Items listed in a dataset:
__________
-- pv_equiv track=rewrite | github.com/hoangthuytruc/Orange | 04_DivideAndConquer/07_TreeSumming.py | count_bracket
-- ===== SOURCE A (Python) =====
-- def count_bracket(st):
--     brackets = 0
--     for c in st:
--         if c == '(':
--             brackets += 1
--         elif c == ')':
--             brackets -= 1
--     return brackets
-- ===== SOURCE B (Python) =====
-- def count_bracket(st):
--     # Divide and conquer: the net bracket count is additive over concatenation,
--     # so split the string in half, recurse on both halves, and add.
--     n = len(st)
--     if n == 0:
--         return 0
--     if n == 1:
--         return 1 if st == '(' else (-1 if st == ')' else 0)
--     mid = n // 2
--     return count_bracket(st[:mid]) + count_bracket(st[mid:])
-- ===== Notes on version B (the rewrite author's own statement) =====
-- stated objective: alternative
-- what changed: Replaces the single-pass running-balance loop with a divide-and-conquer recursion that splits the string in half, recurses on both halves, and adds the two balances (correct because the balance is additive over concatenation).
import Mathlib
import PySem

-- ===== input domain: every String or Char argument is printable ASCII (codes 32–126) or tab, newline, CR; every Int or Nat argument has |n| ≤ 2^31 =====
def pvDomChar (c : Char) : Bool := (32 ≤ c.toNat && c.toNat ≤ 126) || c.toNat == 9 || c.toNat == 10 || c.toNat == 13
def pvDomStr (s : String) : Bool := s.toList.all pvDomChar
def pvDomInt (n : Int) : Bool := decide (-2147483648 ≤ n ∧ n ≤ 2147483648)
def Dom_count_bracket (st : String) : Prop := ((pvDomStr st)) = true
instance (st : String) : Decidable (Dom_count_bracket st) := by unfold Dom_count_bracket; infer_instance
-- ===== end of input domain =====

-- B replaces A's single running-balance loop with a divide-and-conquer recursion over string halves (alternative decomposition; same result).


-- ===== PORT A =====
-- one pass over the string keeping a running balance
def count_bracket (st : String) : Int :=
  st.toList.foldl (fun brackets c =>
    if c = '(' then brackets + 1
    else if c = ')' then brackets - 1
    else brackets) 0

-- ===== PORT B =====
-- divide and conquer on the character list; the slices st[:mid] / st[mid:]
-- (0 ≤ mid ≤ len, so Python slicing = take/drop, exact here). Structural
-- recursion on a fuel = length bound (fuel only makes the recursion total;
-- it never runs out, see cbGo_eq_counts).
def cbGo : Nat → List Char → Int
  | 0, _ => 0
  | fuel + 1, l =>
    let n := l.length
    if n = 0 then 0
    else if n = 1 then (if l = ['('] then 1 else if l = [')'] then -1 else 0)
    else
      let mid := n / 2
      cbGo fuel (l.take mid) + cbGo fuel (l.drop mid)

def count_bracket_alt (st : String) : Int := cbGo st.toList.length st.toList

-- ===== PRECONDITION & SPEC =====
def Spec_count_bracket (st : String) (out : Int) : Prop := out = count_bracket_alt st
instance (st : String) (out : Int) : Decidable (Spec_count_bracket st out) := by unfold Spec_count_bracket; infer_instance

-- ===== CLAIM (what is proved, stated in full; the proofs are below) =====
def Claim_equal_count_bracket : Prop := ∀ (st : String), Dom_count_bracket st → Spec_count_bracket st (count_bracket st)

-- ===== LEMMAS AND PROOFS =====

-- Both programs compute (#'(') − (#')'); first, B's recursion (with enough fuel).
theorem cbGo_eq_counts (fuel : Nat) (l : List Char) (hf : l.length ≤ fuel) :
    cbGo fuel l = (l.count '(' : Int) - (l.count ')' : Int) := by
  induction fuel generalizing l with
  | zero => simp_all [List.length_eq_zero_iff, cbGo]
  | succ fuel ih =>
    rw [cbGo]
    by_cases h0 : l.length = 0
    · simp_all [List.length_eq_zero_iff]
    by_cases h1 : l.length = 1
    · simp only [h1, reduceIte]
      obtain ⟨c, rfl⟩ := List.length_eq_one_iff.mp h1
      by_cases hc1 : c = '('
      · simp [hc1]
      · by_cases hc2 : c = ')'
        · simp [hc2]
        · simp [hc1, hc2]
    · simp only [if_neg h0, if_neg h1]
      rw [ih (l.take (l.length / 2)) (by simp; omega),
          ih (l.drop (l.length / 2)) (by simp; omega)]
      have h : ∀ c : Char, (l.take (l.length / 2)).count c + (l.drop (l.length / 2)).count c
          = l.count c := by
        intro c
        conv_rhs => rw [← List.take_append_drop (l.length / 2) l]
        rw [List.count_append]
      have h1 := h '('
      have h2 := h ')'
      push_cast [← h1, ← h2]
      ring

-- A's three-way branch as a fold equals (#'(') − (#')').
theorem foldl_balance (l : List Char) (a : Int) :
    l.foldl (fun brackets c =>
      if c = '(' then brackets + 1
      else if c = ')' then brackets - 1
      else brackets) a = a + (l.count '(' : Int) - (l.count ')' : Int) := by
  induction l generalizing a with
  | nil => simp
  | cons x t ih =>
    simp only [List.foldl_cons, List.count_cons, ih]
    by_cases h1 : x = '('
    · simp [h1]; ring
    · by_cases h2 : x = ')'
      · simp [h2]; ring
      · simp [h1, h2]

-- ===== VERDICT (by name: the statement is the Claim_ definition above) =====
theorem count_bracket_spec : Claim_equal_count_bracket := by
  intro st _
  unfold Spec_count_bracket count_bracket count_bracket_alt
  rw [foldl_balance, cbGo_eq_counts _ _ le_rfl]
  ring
__________
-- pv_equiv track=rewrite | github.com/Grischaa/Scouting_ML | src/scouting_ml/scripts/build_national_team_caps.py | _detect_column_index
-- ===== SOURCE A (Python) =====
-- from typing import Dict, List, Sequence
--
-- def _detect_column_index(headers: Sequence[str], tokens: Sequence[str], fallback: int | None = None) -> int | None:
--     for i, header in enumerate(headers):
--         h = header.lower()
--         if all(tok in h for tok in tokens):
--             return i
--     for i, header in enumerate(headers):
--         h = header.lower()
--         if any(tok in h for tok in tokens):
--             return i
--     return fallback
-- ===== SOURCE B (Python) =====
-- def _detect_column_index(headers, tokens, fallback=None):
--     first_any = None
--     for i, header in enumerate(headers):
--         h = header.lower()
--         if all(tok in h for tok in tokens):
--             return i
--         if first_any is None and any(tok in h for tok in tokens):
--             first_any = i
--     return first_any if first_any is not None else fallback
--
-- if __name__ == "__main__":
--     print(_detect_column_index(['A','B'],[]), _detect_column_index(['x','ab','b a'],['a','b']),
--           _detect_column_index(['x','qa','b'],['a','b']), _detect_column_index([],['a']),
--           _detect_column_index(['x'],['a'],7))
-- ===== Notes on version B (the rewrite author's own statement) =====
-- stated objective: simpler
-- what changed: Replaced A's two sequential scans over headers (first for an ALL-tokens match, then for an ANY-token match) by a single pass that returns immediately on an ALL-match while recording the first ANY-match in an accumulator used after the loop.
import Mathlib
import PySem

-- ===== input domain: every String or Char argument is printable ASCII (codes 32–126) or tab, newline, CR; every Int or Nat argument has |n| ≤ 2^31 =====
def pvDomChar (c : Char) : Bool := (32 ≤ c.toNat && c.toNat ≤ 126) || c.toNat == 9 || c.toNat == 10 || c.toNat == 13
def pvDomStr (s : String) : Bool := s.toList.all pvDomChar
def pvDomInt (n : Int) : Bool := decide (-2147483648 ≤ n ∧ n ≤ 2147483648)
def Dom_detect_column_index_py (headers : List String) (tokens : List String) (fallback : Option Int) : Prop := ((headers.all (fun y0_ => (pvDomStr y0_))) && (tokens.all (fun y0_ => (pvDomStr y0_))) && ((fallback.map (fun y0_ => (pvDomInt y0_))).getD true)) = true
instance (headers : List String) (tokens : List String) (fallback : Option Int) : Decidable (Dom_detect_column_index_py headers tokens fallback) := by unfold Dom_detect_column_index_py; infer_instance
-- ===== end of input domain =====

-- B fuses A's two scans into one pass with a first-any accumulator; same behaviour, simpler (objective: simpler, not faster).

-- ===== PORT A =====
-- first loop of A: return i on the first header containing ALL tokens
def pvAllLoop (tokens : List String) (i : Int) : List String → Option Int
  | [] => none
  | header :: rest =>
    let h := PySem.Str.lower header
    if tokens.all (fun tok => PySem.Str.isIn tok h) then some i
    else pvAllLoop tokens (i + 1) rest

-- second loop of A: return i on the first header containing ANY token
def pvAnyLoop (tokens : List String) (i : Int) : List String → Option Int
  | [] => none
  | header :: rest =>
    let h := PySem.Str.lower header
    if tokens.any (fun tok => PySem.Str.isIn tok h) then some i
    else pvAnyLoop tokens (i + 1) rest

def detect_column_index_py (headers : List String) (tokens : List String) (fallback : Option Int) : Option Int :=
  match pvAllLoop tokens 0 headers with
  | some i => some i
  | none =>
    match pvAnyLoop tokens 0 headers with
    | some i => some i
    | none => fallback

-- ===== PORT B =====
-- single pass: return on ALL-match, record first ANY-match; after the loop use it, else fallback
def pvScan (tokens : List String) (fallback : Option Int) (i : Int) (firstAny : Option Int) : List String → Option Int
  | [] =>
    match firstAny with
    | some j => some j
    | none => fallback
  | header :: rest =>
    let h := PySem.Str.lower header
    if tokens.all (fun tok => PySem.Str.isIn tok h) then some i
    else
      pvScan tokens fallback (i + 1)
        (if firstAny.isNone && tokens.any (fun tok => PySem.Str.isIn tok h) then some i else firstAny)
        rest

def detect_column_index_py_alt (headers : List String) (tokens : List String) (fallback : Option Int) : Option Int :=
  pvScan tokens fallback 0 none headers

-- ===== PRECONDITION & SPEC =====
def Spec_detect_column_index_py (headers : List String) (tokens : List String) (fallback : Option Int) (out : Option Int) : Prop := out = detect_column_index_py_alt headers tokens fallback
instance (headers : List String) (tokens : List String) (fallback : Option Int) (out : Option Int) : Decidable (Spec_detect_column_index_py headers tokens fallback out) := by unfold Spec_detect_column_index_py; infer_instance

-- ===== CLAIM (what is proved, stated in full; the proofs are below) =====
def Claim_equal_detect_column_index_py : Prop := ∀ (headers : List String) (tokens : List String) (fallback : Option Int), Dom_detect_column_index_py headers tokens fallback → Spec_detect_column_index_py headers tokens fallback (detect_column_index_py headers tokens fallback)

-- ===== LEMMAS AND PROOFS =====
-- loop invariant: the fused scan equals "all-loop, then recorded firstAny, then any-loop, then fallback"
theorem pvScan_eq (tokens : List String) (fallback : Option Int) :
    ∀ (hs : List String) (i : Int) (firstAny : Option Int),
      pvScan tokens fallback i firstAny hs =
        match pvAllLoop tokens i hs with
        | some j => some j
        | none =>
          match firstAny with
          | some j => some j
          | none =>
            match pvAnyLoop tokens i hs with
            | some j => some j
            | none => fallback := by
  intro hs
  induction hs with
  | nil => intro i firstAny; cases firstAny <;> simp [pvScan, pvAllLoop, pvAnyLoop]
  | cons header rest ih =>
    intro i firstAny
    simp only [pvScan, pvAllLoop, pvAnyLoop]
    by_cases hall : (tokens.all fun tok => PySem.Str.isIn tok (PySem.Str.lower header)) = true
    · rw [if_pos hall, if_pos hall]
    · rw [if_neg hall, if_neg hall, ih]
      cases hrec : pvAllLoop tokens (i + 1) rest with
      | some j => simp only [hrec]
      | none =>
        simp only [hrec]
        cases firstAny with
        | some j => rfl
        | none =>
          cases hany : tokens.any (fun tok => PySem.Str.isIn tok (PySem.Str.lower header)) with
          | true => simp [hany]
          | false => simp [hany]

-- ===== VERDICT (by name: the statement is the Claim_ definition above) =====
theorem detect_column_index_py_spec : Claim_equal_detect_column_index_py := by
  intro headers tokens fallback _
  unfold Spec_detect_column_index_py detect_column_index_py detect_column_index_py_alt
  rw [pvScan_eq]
__________
§ Task description
Your answer should be each line from the entries that includes the string "toList".

§ Response to the exercise
def pvDomStr (s : String) : Bool := s.toList.all pvDomChar
  st.toList.foldl (fun brackets c =>
def count_bracket_alt (st : String) : Int := cbGo st.toList.length st.toList
def pvDomStr (s : String) : Bool := s.toList.all pvDomChar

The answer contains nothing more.